-- pv_equiv track=rewrite | github.com/ChristopherHowe/UNR | Fall-2023/477-Analysis-of-Algorithms/HW7/salon.py | getLowestCompletionTime
-- ===== SOURCE A (Python) =====
-- def getLowestCompletionTime(customers):
--     sorted_customers = sorted(customers, key=lambda x: x['s'], reverse=True)
--     nextStartTime = 0
--     completionTime = 0
--     for customer in sorted_customers:
--         serviceTime = customer['w'] + customer['s']
--         jobDone = nextStartTime + serviceTime
--         if jobDone >= completionTime:
--             completionTime = jobDone
--         nextStartTime += customer['w']
--     return completionTime
-- ===== SOURCE B (Python) =====
-- def getLowestCompletionTime(customers):
--     # Back-to-front: walk the schedule from the last job to the first, maintaining
--     # only the max completion time RELATIVE to the current suffix's local start;
--     # each earlier customer shifts that max by its wash time. No prefix sums and
--     # no running start-time accumulator.
--     ordered = sorted(customers, key=lambda c: c['s'], reverse=True)
--     best = None  # max completion of the suffix seen so far, measured from its own start
--     for c in reversed(ordered):
--         here = c['w'] + c['s']
--         best = here if best is None else max(here, c['w'] + best)
--     return 0 if best is None else max(best, 0)
-- ===== Notes on version B (the rewrite author's own statement) =====
-- stated objective: alternative
-- what changed: A scans forward keeping a running start time (prefix sum of wash times) and a running max; B instead traverses the sorted schedule backwards keeping a single value, the max completion time relative to the suffix's local start, shifting it by each earlier customer's wash time, so no prefix sums or start-time accumulator exist.
import Mathlib
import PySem

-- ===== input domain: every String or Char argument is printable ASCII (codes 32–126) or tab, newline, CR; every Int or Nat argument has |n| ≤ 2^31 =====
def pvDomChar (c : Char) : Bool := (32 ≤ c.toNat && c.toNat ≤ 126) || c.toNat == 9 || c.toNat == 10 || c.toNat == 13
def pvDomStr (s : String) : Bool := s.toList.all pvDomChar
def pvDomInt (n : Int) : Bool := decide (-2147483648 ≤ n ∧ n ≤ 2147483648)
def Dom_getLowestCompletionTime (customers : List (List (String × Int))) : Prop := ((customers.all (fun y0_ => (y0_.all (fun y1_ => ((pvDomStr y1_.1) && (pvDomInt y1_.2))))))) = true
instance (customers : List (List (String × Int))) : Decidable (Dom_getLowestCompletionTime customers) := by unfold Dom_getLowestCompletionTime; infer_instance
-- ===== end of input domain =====

-- A vs B: A scans forward with a running start time (prefix sum) plus a running max; B walks the sorted schedule backwards keeping only the max completion relative to the suffix's local start, shifting it by each earlier wash time. Equivalent on inputs where every customer has both keys.

-- ===== PORT A =====
-- customer['k'] is ported as Dict.getD … 0; Pre_ below excludes the KeyError inputs, so this is exact on the admitted domain.
def getLowestCompletionTime (customers : List (List (String × Int))) : Int :=
  let sorted_customers := PySem.List.sorted customers (fun x => PySem.Dict.getD (PySem.Dict.mk x) "s" 0) true
  (sorted_customers.foldl (fun (acc : Int × Int) customer =>
      let serviceTime := PySem.Dict.getD (PySem.Dict.mk customer) "w" 0 + PySem.Dict.getD (PySem.Dict.mk customer) "s" 0
      let jobDone := acc.1 + serviceTime
      let completionTime := if jobDone ≥ acc.2 then jobDone else acc.2
      (acc.1 + PySem.Dict.getD (PySem.Dict.mk customer) "w" 0, completionTime)) (0, 0)).2

-- ===== PORT B =====
-- the loop body of Source B: update the suffix-relative best with one customer
def bStep (acc : Option Int) (c : List (String × Int)) : Option Int :=
  let here := PySem.Dict.getD (PySem.Dict.mk c) "w" 0 + PySem.Dict.getD (PySem.Dict.mk c) "s" 0
  match acc with
  | none => some here
  | some b => some (max here (PySem.Dict.getD (PySem.Dict.mk c) "w" 0 + b))

def getLowestCompletionTime_alt (customers : List (List (String × Int))) : Int :=
  let ordered := PySem.List.sorted customers (fun c => PySem.Dict.getD (PySem.Dict.mk c) "s" 0) true
  let best := ordered.reverse.foldl bStep none    -- 'for c in reversed(ordered)'
  match best with
  | none => 0
  | some b => max b 0

-- ===== PRECONDITION & SPEC =====
-- Pre_ excludes inputs where some customer lacks key 's' or 'w': A raises KeyError there.
def Pre_getLowestCompletionTime (customers : List (List (String × Int))) : Prop :=
  customers.all (fun c => (PySem.Dict.get? (PySem.Dict.mk c) "s").isSome && (PySem.Dict.get? (PySem.Dict.mk c) "w").isSome) = true
instance (customers : List (List (String × Int))) : Decidable (Pre_getLowestCompletionTime customers) := by unfold Pre_getLowestCompletionTime; infer_instance
def pvWitness_getLowestCompletionTime : (List (List (String × Int))) := [[("s", 2), ("w", 3)], [("s", 1), ("w", 4)]]

def Spec_getLowestCompletionTime (customers : List (List (String × Int))) (out : Int) : Prop := out = getLowestCompletionTime_alt customers
instance (customers : List (List (String × Int))) (out : Int) : Decidable (Spec_getLowestCompletionTime customers out) := by unfold Spec_getLowestCompletionTime; infer_instance

-- ===== CLAIM (what is proved, stated in full; the proofs are below) =====
def Claim_equal_getLowestCompletionTime : Prop := ∀ (customers : List (List (String × Int))), Dom_getLowestCompletionTime customers → Pre_getLowestCompletionTime customers → Spec_getLowestCompletionTime customers (getLowestCompletionTime customers)

-- ===== LEMMAS AND PROOFS =====

-- A's completion list: inclusive prefix sums of w plus s, starting from t
def comps (t : Int) : List (List (String × Int)) → List Int
  | [] => []
  | c :: cs =>
      (t + PySem.Dict.getD (PySem.Dict.mk c) "w" 0 + PySem.Dict.getD (PySem.Dict.mk c) "s" 0)
        :: comps (t + PySem.Dict.getD (PySem.Dict.mk c) "w" 0) cs

-- A's loop equals a running max over its completion list
theorem loopA_eq_foldl_max (L : List (List (String × Int))) (ns ct : Int) :
    (L.foldl (fun (acc : Int × Int) customer =>
      let serviceTime := PySem.Dict.getD (PySem.Dict.mk customer) "w" 0 + PySem.Dict.getD (PySem.Dict.mk customer) "s" 0
      let jobDone := acc.1 + serviceTime
      let completionTime := if jobDone ≥ acc.2 then jobDone else acc.2
      (acc.1 + PySem.Dict.getD (PySem.Dict.mk customer) "w" 0, completionTime)) (ns, ct)).2
    = (comps ns L).foldl max ct := by
  induction L generalizing ns ct with
  | nil => simp [comps]
  | cons c cs ih =>
      simp only [comps, List.foldl_cons]
      rw [ih]
      congr 1
      rw [max_def]
      have : ns + (PySem.Dict.getD (PySem.Dict.mk c) "w" 0 + PySem.Dict.getD (PySem.Dict.mk c) "s" 0)
           = ns + PySem.Dict.getD (PySem.Dict.mk c) "w" 0 + PySem.Dict.getD (PySem.Dict.mk c) "s" 0 := by ring
      simp only [ge_iff_le, this]

-- B's right-to-left fold computes the max of the completion list, up to the shift t
theorem foldr_bStep_comps (L : List (List (String × Int))) (t ct : Int) :
    (comps t L).foldl max ct
      = (match L.foldr (fun c acc => bStep acc c) none with
         | none => ct
         | some b => max (t + b) ct) := by
  induction L generalizing t ct with
  | nil => rfl
  | cons c cs ih =>
      simp only [comps, List.foldl_cons, List.foldr_cons]
      rw [ih]
      cases h : cs.foldr (fun c acc => bStep acc c) none with
      | none => simp only [bStep]; rw [max_comm]; ring_nf
      | some b =>
          simp only [bStep]
          have : t + max (PySem.Dict.getD (PySem.Dict.mk c) "w" 0 + PySem.Dict.getD (PySem.Dict.mk c) "s" 0)
                        (PySem.Dict.getD (PySem.Dict.mk c) "w" 0 + b)
               = max (t + PySem.Dict.getD (PySem.Dict.mk c) "w" 0 + PySem.Dict.getD (PySem.Dict.mk c) "s" 0)
                     (t + PySem.Dict.getD (PySem.Dict.mk c) "w" 0 + b) := by
            rw [← max_add_add_left]; ring_nf
          rw [this]
          simp [max_comm, max_left_comm, add_assoc]

-- ===== VERDICT (by name: the statement is the Claim_ definition above) =====
theorem getLowestCompletionTime_spec : Claim_equal_getLowestCompletionTime := by
  intro customers _ _
  unfold Spec_getLowestCompletionTime getLowestCompletionTime getLowestCompletionTime_alt
  simp only []
  rw [loopA_eq_foldl_max, List.foldl_reverse]
  rw [foldr_bStep_comps]
  cases h : (PySem.List.sorted customers (fun c => PySem.Dict.getD (PySem.Dict.mk c) "s" 0) true).foldr (fun c acc => bStep acc c) none with
  | none => rfl
  | some b => simp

### WHAT YOU SHOULD DO:
Everything from the first line of the entries above through the line with "import PySem" is to be reproduced exactly, and nothing else.

### RESULT BELOW:
-- pv_equiv track=rewrite | github.com/ChristopherHowe/UNR | Fall-2023/477-Analysis-of-Algorithms/HW7/salon.py | getLowestCompletionTime
-- ===== SOURCE A (Python) =====
-- def getLowestCompletionTime(customers):
--     sorted_customers = sorted(customers, key=lambda x: x['s'], reverse=True)
--     nextStartTime = 0
--     completionTime = 0
--     for customer in sorted_customers:
--         serviceTime = customer['w'] + customer['s']
--         jobDone = nextStartTime + serviceTime
--         if jobDone >= completionTime:
--             completionTime = jobDone
--         nextStartTime += customer['w']
--     return completionTime
-- ===== SOURCE B (Python) =====
-- def getLowestCompletionTime(customers):
--     # Back-to-front: walk the schedule from the last job to the first, maintaining
--     # only the max completion time RELATIVE to the current suffix's local start;
--     # each earlier customer shifts that max by its wash time. No prefix sums and
--     # no running start-time accumulator.
--     ordered = sorted(customers, key=lambda c: c['s'], reverse=True)
--     best = None  # max completion of the suffix seen so far, measured from its own start
--     for c in reversed(ordered):
--         here = c['w'] + c['s']
--         best = here if best is None else max(here, c['w'] + best)
--     return 0 if best is None else max(best, 0)
-- ===== Notes on version B (the rewrite author's own statement) =====
-- stated objective: alternative
-- what changed: A scans forward keeping a running start time (prefix sum of wash times) and a running max; B instead traverses the sorted schedule backwards keeping a single value, the max completion time relative to the suffix's local start, shifting it by each earlier customer's wash time, so no prefix sums or start-time accumulator exist.
import Mathlib
import PySem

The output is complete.